Дальше было вот что. Откуда-то возникли «Жигули» с надписью
«Милиция» и лихо затормозили перед джипом, из «Жигулей» высыпали бравые ребята
в форме и окружили «Ниссан», из которого показалось трио мордастых парней,
причем один из них хорошо был мне знаком, номер его мобильного я бережно
хранила у сердца.
Мужчины начали размахивать руками, бурно что-то обсуждая.
Никто не обращал на меня внимания. Пока я наблюдала за этой сценой, подкатили
еще «Жигули». Из них вышел Вешняков, подошел и распахнул дверь моей машины.
— Думаю, на некоторое время тебя оставят в
покое, — заявил он. — Надолго задержать их не получится, но несколько
часов на нарах пойдут парням на пользу.
— Вешняков, — улыбнулась я. — Я тебя люблю.
— А я тебя не очень. Просто хочу напомнить молодцам,
кто в нашем городе хозяин.
— Спасибо и на этом, — кивнула я и поехала домой.
В моей квартире царила тишина. Лукьянов отсутствовал, о
недавнем его гостеваний напоминал лишь халат, висевший в ванной. Не первый раз
Лукьянов внезапно появлялся в моей жизни, а потом так же внезапно исчезал. Я
принялась готовить обед, уверенная, что он даст о себе знать.
Так и получилось. Ближе к вечеру он позвонил мне на
мобильный.
— Детка, я хочу, чтобы ты приехала в одно местечко.

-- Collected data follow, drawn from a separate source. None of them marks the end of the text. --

def Spec_solution (points : List (List Int)) (routes : List (List Int)) (out : Int) : Prop := out = solution_alt points routes
instance (points : List (List Int)) (routes : List (List Int)) (out : Int) : Decidable (Spec_solution points routes out) := by unfold Spec_solution; infer_instance

-- ===== CLAIM (what is proved, stated in full; the proofs are below) =====
def Claim_equal_solution : Prop := ∀ (points : List (List Int)) (routes : List (List Int)), Dom_solution points routes → Pre_solution points routes → Spec_solution points routes (solution points routes)

-- ===== LEMMAS AND PROOFS =====

-- number of distinct tuples occurring at least twice in p (A counts it via Counter, B via sort+scan)
def ng (p : List (Int × Int × Int)) : Nat :=
  (PySem.Set.ofList p).countP (fun k => decide (2 ≤ p.count k))

-- A's final loop over Counter(p).values counts exactly ng p
theorem a_count (p : List (Int × Int × Int)) :
    (PySem.Dict.counter p).values.foldl (fun a v => if v ≥ 2 then a + 1 else a) 0 = (ng p : Int) := by
  have hv : (PySem.Dict.counter p).values
      = (PySem.Set.ofList p).map (fun k => (p.count k : Int)) := by
    have h0 : (PySem.Dict.counter p).values = (PySem.Dict.counter p).items.map (fun x => x.2) := rfl
    rw [h0, PySem.Dict.items_counter, List.map_map]
    rfl
  rw [hv, PySem.List.foldl_ite_add_one, List.countP_map, zero_add]
  unfold ng
  congr 1
  refine List.countP_congr (fun x _ => ?_)
  simp only [Function.comp, decide_eq_true_eq]
  constructor <;> (intro hx) <;> exact_mod_cast hx

-- 'segX x y t ex' as a plain map over List.range
theorem segX_eq_range (x y t ex : Int) :
    segX x y t ex = (List.range (ex - x).natAbs).map
      (fun k : Nat => (x + (k : Int) * (if x ≤ ex then 1 else -1), y, t + (k : Int))) := by
  unfold segX
  rw [PySem.List.pyRange_zero_natCast, List.map_map]
  rfl

theorem segY_eq_range (ex y t ey : Int) :
    segY ex y t ey = (List.range (ey - y).natAbs).map
      (fun k : Nat => (ex, y + (k : Int) * (if y ≤ ey then 1 else -1), t + (k : Int))) := by
  unfold segY
  rw [PySem.List.pyRange_zero_natCast, List.map_map]
  rfl

-- A's x-walk IS B's arithmetic range (same tuples in the same order), and ends at (ex, time + |ex-sx|)
theorem walkXAux_eq (ex sy : Int) : ∀ (n : Nat) (sx time : Int), n = (ex - sx).natAbs →
    walkXAux n sx sy ex time = (segX sx sy time ex, ex, time + (n : Int)) := by
  intro n
  induction n with
  | zero =>
    intro sx time h
    have hx : sx = ex := by omega
    subst hx
    simp [walkXAux, segX_eq_range]
  | succ n ih =>
    intro sx time h
    have hne : sx ≠ ex := by omega
    rw [walkXAux, if_neg hne]
    have hnext : n = (ex - (if sx > ex then sx - 1 else sx + 1)).natAbs := by
      split <;> omega
    rw [ih _ (time + 1) hnext]
    rw [segX_eq_range, segX_eq_range, ← hnext, ← h, List.range_succ_eq_map, List.map_cons,
      List.map_map]
    refine Prod.ext ?_ (Prod.ext rfl (by push_cast; ring))
    show (sx, sy, time) :: _ = _ :: _
    congr 1
    · simp
    · refine List.map_congr_left (fun k hk => ?_)
      have hkn : k < n := List.mem_range.mp hk
      by_cases hx : sx ≤ ex
      · have hx1 : ¬ sx > ex := by omega
        have hx2 : sx + 1 ≤ ex := by omega
        simp only [hx1, if_false, if_pos hx, if_pos hx2, Function.comp_apply, Prod.mk.injEq]
        push_cast
        exact ⟨by ring, trivial, by ring⟩
      · have hx1 : sx > ex := by omega
        have hx2 : ¬ sx - 1 ≤ ex := by omega
        simp only [if_pos hx1, if_neg hx, if_neg hx2, Function.comp_apply, Prod.mk.injEq]
        push_cast
        exact ⟨by ring, trivial, by ring⟩

theorem walkYAux_eq (ey sx : Int) : ∀ (n : Nat) (sy time : Int), n = (ey - sy).natAbs →
    walkYAux n sx sy ey time = (segY sx sy time ey, ey, time + (n : Int)) := by
  intro n
  induction n with
  | zero =>
    intro sy time h
    have hy : sy = ey := by omega
    subst hy
    simp [walkYAux, segY_eq_range]
  | succ n ih =>
    intro sy time h
    have hne : sy ≠ ey := by omega
    rw [walkYAux, if_neg hne]
    have hnext : n = (ey - (if sy > ey then sy - 1 else sy + 1)).natAbs := by
      split <;> omega
    rw [ih _ (time + 1) hnext]
    rw [segY_eq_range, segY_eq_range, ← hnext, ← h, List.range_succ_eq_map, List.map_cons,
      List.map_map]
    refine Prod.ext ?_ (Prod.ext rfl (by push_cast; ring))
    show (sx, sy, time) :: _ = _ :: _
    congr 1
    · simp
    · refine List.map_congr_left (fun k hk => ?_)
      have hkn : k < n := List.mem_range.mp hk
      by_cases hy : sy ≤ ey
      · have hy1 : ¬ sy > ey := by omega
        have hy2 : sy + 1 ≤ ey := by omega
        simp only [hy1, if_false, if_pos hy, if_pos hy2, Function.comp_apply, Prod.mk.injEq]
        push_cast
        exact ⟨trivial, by ring, by ring⟩
      · have hy1 : sy > ey := by omega
        have hy2 : ¬ sy - 1 ≤ ey := by omega
        simp only [if_pos hy1, if_neg hy, if_neg hy2, Function.comp_apply, Prod.mk.injEq]
        push_cast
        exact ⟨trivial, by ring, by ring⟩

theorem walkX_eq (sx sy ex time : Int) :
    walkX sx sy ex time = (segX sx sy time ex, ex, time + (((ex - sx).natAbs : Nat) : Int)) :=
  walkXAux_eq ex sy _ sx time rfl

theorem walkY_eq (sx sy ey time : Int) :
    walkY sx sy ey time = (segY sx sy time ey, ey, time + (((ey - sy).natAbs : Nat) : Int)) :=
  walkYAux_eq ey sx _ sy time rfl

-- B's per-robot generator = A's routing (from the second stop on)
theorem goB_eq (points : List (List Int)) (rs : List Int) : ∀ (r : Int) (t : Int),
    goB points rs (pointAt points r).1 (pointAt points r).2 t =
      (segsA points ((r :: rs).zip rs) (pointAt points r) t).1 ++
        [((segsA points ((r :: rs).zip rs) (pointAt points r) t).2.1.1,
          (segsA points ((r :: rs).zip rs) (pointAt points r) t).2.1.2,
          (segsA points ((r :: rs).zip rs) (pointAt points r) t).2.2)] := by
  induction rs with
  | nil => intro r t; simp [goB, segsA]
  | cons r' rs ih =>
    intro r t
    simp only [List.zip_cons_cons, segsA, goB]
    rw [walkX_eq, walkY_eq, ih r']
    simp [List.append_assoc]

theorem routingB_eq (points : List (List Int)) (route : List Int) (h : 2 ≤ route.length) :
    routingB points route = routingA points route := by
  match route, h with
  | r :: r' :: rs, _ =>
    have hpos : segsA points ((r :: r' :: rs).zip (r' :: rs)) (0, 0) 0
        = segsA points ((r :: r' :: rs).zip (r' :: rs)) (pointAt points r) 0 := rfl
    simp only [routingB, routingA, List.tail_cons]
    rw [hpos, ← goB_eq points (r' :: rs) r 0]

-- every route of length ≥ 2 generates the same tuples under both generators
theorem flatMapB_eq (points : List (List Int)) (routes : List (List Int))
    (h : ∀ r ∈ routes, 2 ≤ r.length) :
    routes.flatMap (routingB points) = routes.flatMap (routingA points) := by
  induction routes with
  | nil => rfl
  | cons r rest ih =>
    rw [List.flatMap_cons, List.flatMap_cons, routingB_eq points r (h r List.mem_cons_self),
      ih (fun r' hr' => h r' (List.mem_cons_of_mem r hr'))]

-- ng is invariant under rearrangement
theorem ng_perm {p q : List (Int × Int × Int)} (h : p.Perm q) : ng p = ng q := by
  unfold ng
  have hperm : (PySem.Set.ofList p).Perm (PySem.Set.ofList q) := by
    refine (List.perm_ext_iff_of_nodup (PySem.Set.nodup_ofList p) (PySem.Set.nodup_ofList q)).mpr ?_
    intro a
    rw [PySem.Set.mem_ofList, PySem.Set.mem_ofList]
    exact h.mem_iff
  have hc : (fun k => decide (2 ≤ p.count k)) = (fun k => decide (2 ≤ q.count k)) := by
    funext k; rw [h.count_eq]
  rw [hc, hperm.countP_eq]

-- lexLT is a strict linear order on triples (antisymmetric, asymmetric, "transitive across ≤")
theorem lexLT_antisymm (a b : Int × Int × Int) (h1 : lexLT a b = false) (h2 : lexLT b a = false) :
    a = b := by
  obtain ⟨a1, a2, a3⟩ := a; obtain ⟨b1, b2, b3⟩ := b
  simp only [lexLT, Bool.or_eq_false_iff, Bool.and_eq_false_iff, decide_eq_false_iff_not,
    not_lt, beq_eq_false_iff_ne, ne_eq, Prod.mk.injEq] at *
  constructor
  · omega
  constructor <;> omega

theorem lexLT_asymm (a b : Int × Int × Int) (h : lexLT a b = true) : lexLT b a = false := by
  obtain ⟨a1, a2, a3⟩ := a; obtain ⟨b1, b2, b3⟩ := b
  simp only [lexLT, Bool.or_eq_true, Bool.and_eq_true, decide_eq_true_eq, beq_iff_eq,
    Bool.or_eq_false_iff, Bool.and_eq_false_iff, decide_eq_false_iff_not, not_lt,
    beq_eq_false_iff_ne, ne_eq] at *
  omega

theorem lexLT_cross (u y z : Int × Int × Int) (h1 : lexLT u y = true) (h2 : lexLT z y = false) :
    lexLT z u = false := by
  obtain ⟨a1, a2, a3⟩ := u; obtain ⟨b1, b2, b3⟩ := y; obtain ⟨c1, c2, c3⟩ := z
  simp only [lexLT, Bool.or_eq_true, Bool.and_eq_true, decide_eq_true_eq, beq_iff_eq,
    Bool.or_eq_false_iff, Bool.and_eq_false_iff, decide_eq_false_iff_not, not_lt,
    beq_eq_false_iff_ne, ne_eq] at *
  omega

Постарайся не притащить за собой «хвост», поэтому свою приметную тачку оставь
дома. Жду на Вокзальной, тринадцатый дом. Свистеть умеешь?
— Как соловей.
— Ну вот, войдешь во двор и свистнешь.
Лукьянов отключился. Я спешно начала собираться, потом вызвала
такси. Доехала до Западного района и здесь вошла в универмаг. В нашем городе
встречаются довольно занятные местечки, и соседний переулок как раз был одним
из таких мест: из него можно было выйти на три улицы, если, конечно, знаешь,
как это сделать. Я знала и не раз этим пользовалась.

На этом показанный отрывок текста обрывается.